We walked downhill towards his address and I heard a woman calling out “Mickey! Mickey!”

“I found a little white dog!” I called back, because his tag said, “Mikmous,” and I wasn’t confident I knew what that meant. Cricket led me to Mickey’s Mom.

He’d just run out of the house, leash free, she said, because her sons had left the door open and they didn’t care and they resented him and he was her husband substitute because her husband had died a few years ago. She sounded drunk, actually. I didn’t love handing him back to her, but I had no right to balk, and no one with me to help if I tried to run back up the hill with the two dogs. I had to hand him over and hope for the best. But it stung.

My neighborhood has become more dog-filled in the fourteen years I’ve lived here. When I used to walk Dina, my black lab/shepherd mix, who died five years ago, we would mostly hear dogs barking at us from behind closed doors. Dina was, to be honest, fine with that. But Cricket meets new dogs all the time. There’s Bella and Coco and Toya, there’s Snuggles and Poochie and the twoRockiesand Amber and Taffy, and on and on.

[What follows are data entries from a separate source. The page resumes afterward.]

-- pv_equiv track=rewrite | github.com/lavender-snow/my-codewars | 7kyu_TV_Remote.py | search
-- ===== SOURCE A (Python) =====
-- def search(c):
--     keyboard = [["a","b","c","d","e","1","2","3"],
--                 ["f","g","h","i","j","4","5","6"],
--                 ["k","l","m","n","o","7","8","9"],
--                 ["p","q","r","s","t",".","@","0"],
--                 ["u","v","w","x","y","z","_","/"]]
--     for i,row in enumerate(keyboard):
--         for j,key in enumerate(row):
--             if c == key:
--                  return [i,j]
--     return [-1,-1]
-- ===== SOURCE B (Python) =====
-- def search(c):
--     if len(c) != 1:
--         return [-1, -1]
--     k = ord(c)
--     if ord('a') <= k <= ord('t'):
--         row, col = divmod(k - ord('a'), 5)
--         return [row, col]
--     if ord('u') <= k <= ord('z'):
--         return [4, k - ord('u')]
--     if ord('1') <= k <= ord('9'):
--         row, col = divmod(k - ord('1'), 3)
--         return [row, 5 + col]
--     specials = {'.': [3, 5], '@': [3, 6], '0': [3, 7], '_': [4, 6], '/': [4, 7]}
--     return specials.get(c, [-1, -1])
-- ===== Notes on version B (the rewrite author's own statement) =====
-- stated objective: alternative
-- what changed: Replaces A's linear scan of the 40-key table with closed-form coordinate arithmetic on ord(c) for letters and digits (divmod by 5 resp. 3) plus a 5-entry dict for the symbols; no table is scanned.
import Mathlib
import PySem

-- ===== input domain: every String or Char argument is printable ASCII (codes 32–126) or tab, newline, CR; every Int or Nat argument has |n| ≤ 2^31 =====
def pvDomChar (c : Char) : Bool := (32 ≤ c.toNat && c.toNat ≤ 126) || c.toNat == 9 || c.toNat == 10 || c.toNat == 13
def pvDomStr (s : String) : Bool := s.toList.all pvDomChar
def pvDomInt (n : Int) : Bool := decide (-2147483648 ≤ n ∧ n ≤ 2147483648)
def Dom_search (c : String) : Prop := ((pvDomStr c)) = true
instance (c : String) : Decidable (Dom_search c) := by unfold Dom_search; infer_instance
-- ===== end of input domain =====

-- B replaces A's table scan by closed-form coordinate arithmetic on ord(c) (letters and digits)
-- plus a 5-entry dict for the symbols; objective: alternative algorithm, no speed claim.

-- ===== PORT A =====
-- enumerate(xs) with a running index (Int, as Python ints)
def pvEnumI {α : Type} (i : Int) : List α → List (Int × α)
  | [] => []
  | x :: xs => (i, x) :: pvEnumI (i + 1) xs

-- inner loop: for j,key in enumerate(row): if c == key: return [i,j]
def pvScanRow (c : String) (i : Int) : List (Int × String) → Option (List Int)
  | [] => none
  | (j, key) :: rest => if c = key then some [i, j] else pvScanRow c i rest

-- outer loop: for i,row in enumerate(keyboard)
def pvScanRows (c : String) : List (Int × List String) → List Int
  | [] => [-1, -1]
  | (i, row) :: rest =>
      match pvScanRow c i (pvEnumI 0 row) with
      | some r => r
      | none => pvScanRows c rest

def search (c : String) : List Int :=
  let keyboard : List (List String) :=
    [["a","b","c","d","e","1","2","3"],
     ["f","g","h","i","j","4","5","6"],
     ["k","l","m","n","o","7","8","9"],
     ["p","q","r","s","t",".","@","0"],
     ["u","v","w","x","y","z","_","/"]]
  pvScanRows c (pvEnumI 0 keyboard)

-- ===== PORT B =====
-- specials = {'.': [3,5], '@': [3,6], '0': [3,7], '_': [4,6], '/': [4,7]}
def pvSpecials : PySem.Dict String (List Int) :=
  PySem.Dict.ofList [(".", [3, 5]), ("@", [3, 6]), ("0", [3, 7]), ("_", [4, 6]), ("/", [4, 7])]

-- the body after the len(c) == 1 check, on the single character (k = ord(c))
def pvAltChar (ch : Char) : List Int :=
  -- k = ord(c), as a Python int
  if 97 ≤ (ch.toNat : Int) ∧ (ch.toNat : Int) ≤ 116 then        -- ord('a') <= k <= ord('t'): divmod(k - 97, 5)
    [PySem.Int.floordiv ((ch.toNat : Int) - 97) 5, PySem.Int.mod ((ch.toNat : Int) - 97) 5]
  else if 117 ≤ (ch.toNat : Int) ∧ (ch.toNat : Int) ≤ 122 then  -- ord('u') <= k <= ord('z')
    [4, (ch.toNat : Int) - 117]
  else if 49 ≤ (ch.toNat : Int) ∧ (ch.toNat : Int) ≤ 57 then    -- ord('1') <= k <= ord('9'): divmod(k - 49, 3)
    [PySem.Int.floordiv ((ch.toNat : Int) - 49) 3, 5 + PySem.Int.mod ((ch.toNat : Int) - 49) 3]
  else
    PySem.Dict.getD pvSpecials (String.ofList [ch]) [-1, -1]

def search_alt (c : String) : List Int :=
  match c.toList with
  | [ch] => pvAltChar ch              -- len(c) == 1
  | _ => [-1, -1]                      -- len(c) != 1

-- ===== PRECONDITION & SPEC =====
def Spec_search (c : String) (out : List Int) : Prop := out = search_alt c
instance (c : String) (out : List Int) : Decidable (Spec_search c out) := by unfold Spec_search; infer_instance

-- ===== CLAIM (what is proved, stated in full; the proofs are below) =====
def Claim_equal_search : Prop := ∀ (c : String), Dom_search c → Spec_search c (search c)

-- ===== LEMMAS AND PROOFS =====

-- the 40 keys of the keyboard, row-major
def pvKeys40 : List String :=
  ["a","b","c","d","e","1","2","3","f","g","h","i","j","4","5","6",
   "k","l","m","n","o","7","8","9","p","q","r","s","t",".","@","0",
   "u","v","w","x","y","z","_","/"]

theorem char_eq_of_toNat_eq (a b : Char) (h : a.toNat = b.toNat) : a = b :=
  Char.ext (UInt32.toNat_inj.mp h)

-- enumeration only pairs elements with indices: second components come from the list
theorem mem_pvEnumI_snd {α : Type} {p : Int × α} : ∀ {i : Int} {l : List α}, p ∈ pvEnumI i l → p.2 ∈ l := by
  intro i l
  induction l generalizing i with
  | nil => simp [pvEnumI]
  | cons x xs ih =>
      intro hp
      rcases (by simpa [pvEnumI] using hp : p = (i, x) ∨ p ∈ pvEnumI (i + 1) xs) with h | h
      · simp [h]
      · simp [ih h]

-- pvScanRow returns none when c matches no key of the (enumerated) row
theorem pvScanRow_miss (c : String) (i : Int) (l : List (Int × String))
    (h : ∀ p ∈ l, c ≠ p.2) : pvScanRow c i l = none := by
  induction l with
  | nil => rfl
  | cons p rest ih =>
      obtain ⟨j, key⟩ := p
      simp only [pvScanRow]
      rw [if_neg (h (j, key) (by simp))]
      exact ih (fun q hq => h q (by simp [hq]))

-- pvScanRows falls through to [-1,-1] when c matches no key of any row
theorem pvScanRows_miss (c : String) (l : List (Int × List String))
    (h : ∀ p ∈ l, ∀ k ∈ p.2, c ≠ k) : pvScanRows c l = [-1, -1] := by
  induction l with
  | nil => rfl
  | cons p rest ih =>
      obtain ⟨i, row⟩ := p
      simp only [pvScanRows]
      rw [pvScanRow_miss c i _ (fun q hq => h (i, row) (by simp) q.2 (mem_pvEnumI_snd hq))]
      exact ih (fun q hq => h q (by simp [hq]))

-- A returns [-1,-1] when c is none of the 40 keys
theorem search_miss (c : String) (h : c ∉ pvKeys40) : search c = [-1, -1] := by
  rw [search]
  apply pvScanRows_miss
  rintro ⟨i, row⟩ hp k hk e
  have hm := mem_pvEnumI_snd hp
  apply h
  rw [e]
  fin_cases hm <;> fin_cases hk <;> decide

-- B's per-character arithmetic returns [-1,-1] when the character is none of the 40 keys
theorem pvAltChar_miss (ch : Char) (h : String.ofList [ch] ∉ pvKeys40) : pvAltChar ch = [-1, -1] := by
  unfold pvAltChar
  split_ifs with h1 h2 h3
  · exfalso
    rcases (by omega : ch.toNat = 97 ∨ ch.toNat = 98 ∨ ch.toNat = 99 ∨ ch.toNat = 100 ∨ ch.toNat = 101 ∨ ch.toNat = 102 ∨ ch.toNat = 103 ∨ ch.toNat = 104 ∨ ch.toNat = 105 ∨ ch.toNat = 106 ∨ ch.toNat = 107 ∨ ch.toNat = 108 ∨ ch.toNat = 109 ∨ ch.toNat = 110 ∨ ch.toNat = 111 ∨ ch.toNat = 112 ∨ ch.toNat = 113 ∨ ch.toNat = 114 ∨ ch.toNat = 115 ∨ ch.toNat = 116) with hv|hv|hv|hv|hv|hv|hv|hv|hv|hv|hv|hv|hv|hv|hv|hv|hv|hv|hv|hv
    · exact h (by rw [show ch = 'a' from char_eq_of_toNat_eq _ _ (by rw [hv]; decide)]; decide)
    · exact h (by rw [show ch = 'b' from char_eq_of_toNat_eq _ _ (by rw [hv]; decide)]; decide)
    · exact h (by rw [show ch = 'c' from char_eq_of_toNat_eq _ _ (by rw [hv]; decide)]; decide)
    · exact h (by rw [show ch = 'd' from char_eq_of_toNat_eq _ _ (by rw [hv]; decide)]; decide)
    · exact h (by rw [show ch = 'e' from char_eq_of_toNat_eq _ _ (by rw [hv]; decide)]; decide)
    · exact h (by rw [show ch = 'f' from char_eq_of_toNat_eq _ _ (by rw [hv]; decide)]; decide)
    · exact h (by rw [show ch = 'g' from char_eq_of_toNat_eq _ _ (by rw [hv]; decide)]; decide)
    · exact h (by rw [show ch = 'h' from char_eq_of_toNat_eq _ _ (by rw [hv]; decide)]; decide)
    · exact h (by rw [show ch = 'i' from char_eq_of_toNat_eq _ _ (by rw [hv]; decide)]; decide)
    · exact h (by rw [show ch = 'j' from char_eq_of_toNat_eq _ _ (by rw [hv]; decide)]; decide)
    · exact h (by rw [show ch = 'k' from char_eq_of_toNat_eq _ _ (by rw [hv]; decide)]; decide)
    · exact h (by rw [show ch = 'l' from char_eq_of_toNat_eq _ _ (by rw [hv]; decide)]; decide)
    · exact h (by rw [show ch = 'm' from char_eq_of_toNat_eq _ _ (by rw [hv]; decide)]; decide)
    · exact h (by rw [show ch = 'n' from char_eq_of_toNat_eq _ _ (by rw [hv]; decide)]; decide)
    · exact h (by rw [show ch = 'o' from char_eq_of_toNat_eq _ _ (by rw [hv]; decide)]; decide)
    · exact h (by rw [show ch = 'p' from char_eq_of_toNat_eq _ _ (by rw [hv]; decide)]; decide)
    · exact h (by rw [show ch = 'q' from char_eq_of_toNat_eq _ _ (by rw [hv]; decide)]; decide)
    · exact h (by rw [show ch = 'r' from char_eq_of_toNat_eq _ _ (by rw [hv]; decide)]; decide)
    · exact h (by rw [show ch = 's' from char_eq_of_toNat_eq _ _ (by rw [hv]; decide)]; decide)
    · exact h (by rw [show ch = 't' from char_eq_of_toNat_eq _ _ (by rw [hv]; decide)]; decide)
  · exfalso
    rcases (by omega : ch.toNat = 117 ∨ ch.toNat = 118 ∨ ch.toNat = 119 ∨ ch.toNat = 120 ∨ ch.toNat = 121 ∨ ch.toNat = 122) with hv|hv|hv|hv|hv|hv
    · exact h (by rw [show ch = 'u' from char_eq_of_toNat_eq _ _ (by rw [hv]; decide)]; decide)
    · exact h (by rw [show ch = 'v' from char_eq_of_toNat_eq _ _ (by rw [hv]; decide)]; decide)
    · exact h (by rw [show ch = 'w' from char_eq_of_toNat_eq _ _ (by rw [hv]; decide)]; decide)
    · exact h (by rw [show ch = 'x' from char_eq_of_toNat_eq _ _ (by rw [hv]; decide)]; decide)
    · exact h (by rw [show ch = 'y' from char_eq_of_toNat_eq _ _ (by rw [hv]; decide)]; decide)
    · exact h (by rw [show ch = 'z' from char_eq_of_toNat_eq _ _ (by rw [hv]; decide)]; decide)
  · exfalso
    rcases (by omega : ch.toNat = 49 ∨ ch.toNat = 50 ∨ ch.toNat = 51 ∨ ch.toNat = 52 ∨ ch.toNat = 53 ∨ ch.toNat = 54 ∨ ch.toNat = 55 ∨ ch.toNat = 56 ∨ ch.toNat = 57) with hv|hv|hv|hv|hv|hv|hv|hv|hv
    · exact h (by rw [show ch = '1' from char_eq_of_toNat_eq _ _ (by rw [hv]; decide)]; decide)
    · exact h (by rw [show ch = '2' from char_eq_of_toNat_eq _ _ (by rw [hv]; decide)]; decide)
    · exact h (by rw [show ch = '3' from char_eq_of_toNat_eq _ _ (by rw [hv]; decide)]; decide)
    · exact h (by rw [show ch = '4' from char_eq_of_toNat_eq _ _ (by rw [hv]; decide)]; decide)
    · exact h (by rw [show ch = '5' from char_eq_of_toNat_eq _ _ (by rw [hv]; decide)]; decide)
    · exact h (by rw [show ch = '6' from char_eq_of_toNat_eq _ _ (by rw [hv]; decide)]; decide)
    · exact h (by rw [show ch = '7' from char_eq_of_toNat_eq _ _ (by rw [hv]; decide)]; decide)
    · exact h (by rw [show ch = '8' from char_eq_of_toNat_eq _ _ (by rw [hv]; decide)]; decide)
    · exact h (by rw [show ch = '9' from char_eq_of_toNat_eq _ _ (by rw [hv]; decide)]; decide)
  · have e0 : ("." == String.ofList [ch]) = false := by simp; exact fun e => h (by rw [← e]; decide)
    have e1 : ("@" == String.ofList [ch]) = false := by simp; exact fun e => h (by rw [← e]; decide)
    have e2 : ("0" == String.ofList [ch]) = false := by simp; exact fun e => h (by rw [← e]; decide)
    have e3 : ("_" == String.ofList [ch]) = false := by simp; exact fun e => h (by rw [← e]; decide)
    have e4 : ("/" == String.ofList [ch]) = false := by simp; exact fun e => h (by rw [← e]; decide)
    simp [pvSpecials, PySem.Dict.getD, PySem.Dict.ofList, PySem.Dict.update, PySem.Dict.insert,
          PySem.Dict.get?, PySem.Dict.empty, List.find?, e0, e1, e2, e3, e4]

-- B returns [-1,-1] when c is none of the 40 keys
theorem search_alt_miss (c : String) (h : c ∉ pvKeys40) : search_alt c = [-1, -1] := by
  rcases hl : c.toList with _ | ⟨ch, _ | ⟨d, t⟩⟩ <;> simp only [search_alt, hl]
  have hc : c = String.ofList [ch] := by rw [← hl, String.ofList_toList]
  exact pvAltChar_miss ch (hc ▸ h)

-- ===== VERDICT (by name: the statement is the Claim_ definition above) =====
theorem search_spec : Claim_equal_search := by
  intro c _
  unfold Spec_search
  by_cases h0 : c = "a"
  · subst h0; decide
  by_cases h1 : c = "b"
  · subst h1; decide
  by_cases h2 : c = "c"
  · subst h2; decide
  by_cases h3 : c = "d"
  · subst h3; decide
  by_cases h4 : c = "e"
  · subst h4; decide
  by_cases h5 : c = "1"
  · subst h5; decide
  by_cases h6 : c = "2"
  · subst h6; decide
  by_cases h7 : c = "3"
  · subst h7; decide
  by_cases h8 : c = "f"
  · subst h8; decide
  by_cases h9 : c = "g"
  · subst h9; decide
  by_cases h10 : c = "h"
  · subst h10; decide
  by_cases h11 : c = "i"
  · subst h11; decide
  by_cases h12 : c = "j"
  · subst h12; decide
  by_cases h13 : c = "4"
  · subst h13; decide
  by_cases h14 : c = "5"
  · subst h14; decide
  by_cases h15 : c = "6"
  · subst h15; decide
  by_cases h16 : c = "k"
  · subst h16; decide
  by_cases h17 : c = "l"
  · subst h17; decide
  by_cases h18 : c = "m"
  · subst h18; decide
  by_cases h19 : c = "n"
  · subst h19; decide
  by_cases h20 : c = "o"
  · subst h20; decide
  by_cases h21 : c = "7"
  · subst h21; decide
  by_cases h22 : c = "8"
  · subst h22; decide
  by_cases h23 : c = "9"
  · subst h23; decide
  by_cases h24 : c = "p"
  · subst h24; decide
  by_cases h25 : c = "q"
  · subst h25; decide
  by_cases h26 : c = "r"
  · subst h26; decide
  by_cases h27 : c = "s"
  · subst h27; decide
  by_cases h28 : c = "t"
  · subst h28; decide
  by_cases h29 : c = "."
  · subst h29; decide
  by_cases h30 : c = "@"
  · subst h30; decide
  by_cases h31 : c = "0"
  · subst h31; decide
  by_cases h32 : c = "u"
  · subst h32; decide
  by_cases h33 : c = "v"
  · subst h33; decide
  by_cases h34 : c = "w"
  · subst h34; decide
  by_cases h35 : c = "x"
  · subst h35; decide
  by_cases h36 : c = "y"
  · subst h36; decide
  by_cases h37 : c = "z"
  · subst h37; decide
  by_cases h38 : c = "_"
  · subst h38; decide
  by_cases h39 : c = "/"
  · subst h39; decide
  -- c matches none of the 40 keys: both programs return [-1,-1]
  have hnot : c ∉ pvKeys40 := by
    simp only [pvKeys40, List.mem_cons, List.not_mem_nil, or_false]
    push Not
    exact ⟨h0, h1, h2, h3, h4, h5, h6, h7, h8, h9, h10, h11, h12, h13, h14, h15, h16, h17, h18, h19, h20, h21, h22, h23, h24, h25, h26, h27, h28, h29, h30, h31, h32, h33, h34, h35, h36, h37, h38, h39⟩
  rw [search_miss c hnot, search_alt_miss c hnot]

Poochie is a Maltese with a drop of Bichon mixed in to help poof out his waistline. He’s a very slow walker, especially since he hurt his knee. His mom is devoted to him. She gives him allergy baths and forces him outside at regular intervals, to his dismay. He’s not a fan of socializing, or exercise. He’d rather sit on the porch while his mom does the gardening, cleaning, heavy lifting, etc. Whenever Cricket tries to play with him, by jumping and screeching and sniffing his butt, he stands behind his mom and waits for the onslaught to be over.

            But, around the time of the Mickey incident, we were out walking near Poochie’s house and we heard him barking as we passed by. I didn’t think much of it. Cricket rushed ahead, because she thinks barking, from other dogs, is scary, no matter how much she likes the non-barking version of that dog. We crossed the street and started up the hill and only stopped when Cricket needed to sniff an errant pair of purple underwear on the curb. I glanced back, just because I wasn’t as enticed by the underwear, and there was Poochie, alone and unleashed. He stood there, twenty feet away, watching us. I wasn’t sure I was really seeing him. Poochie is the mama’s boy of all mama’s boys and I’d never have imagined him misbehaving, going anywhere without his mom, or, and this was the biggest shock, being so desperate to see Cricket that he ran out of the safety of his house. He stood still as we moved towards him, slowly, and he even let Cricket sniff at him for a moment. But a moment was more than enough and he turned and started to run into the middle of the street. I called to him, but he just stood there, until I aimed Cricket at him and managed to coax him to the side of the street with the threat of her nose about to sniff his butt. When he saw his Mommy running out to find him he raced into his harness and asked for uppies, while Cricket jumped up at his mommy’s legs.

            Now we troll the neighborhood looking for dogs to save. It is such a high. For those few moments, I felt like an actual good person, a brave person with her values in the right place, even an effective person – none of which I get to feel in my life otherwise.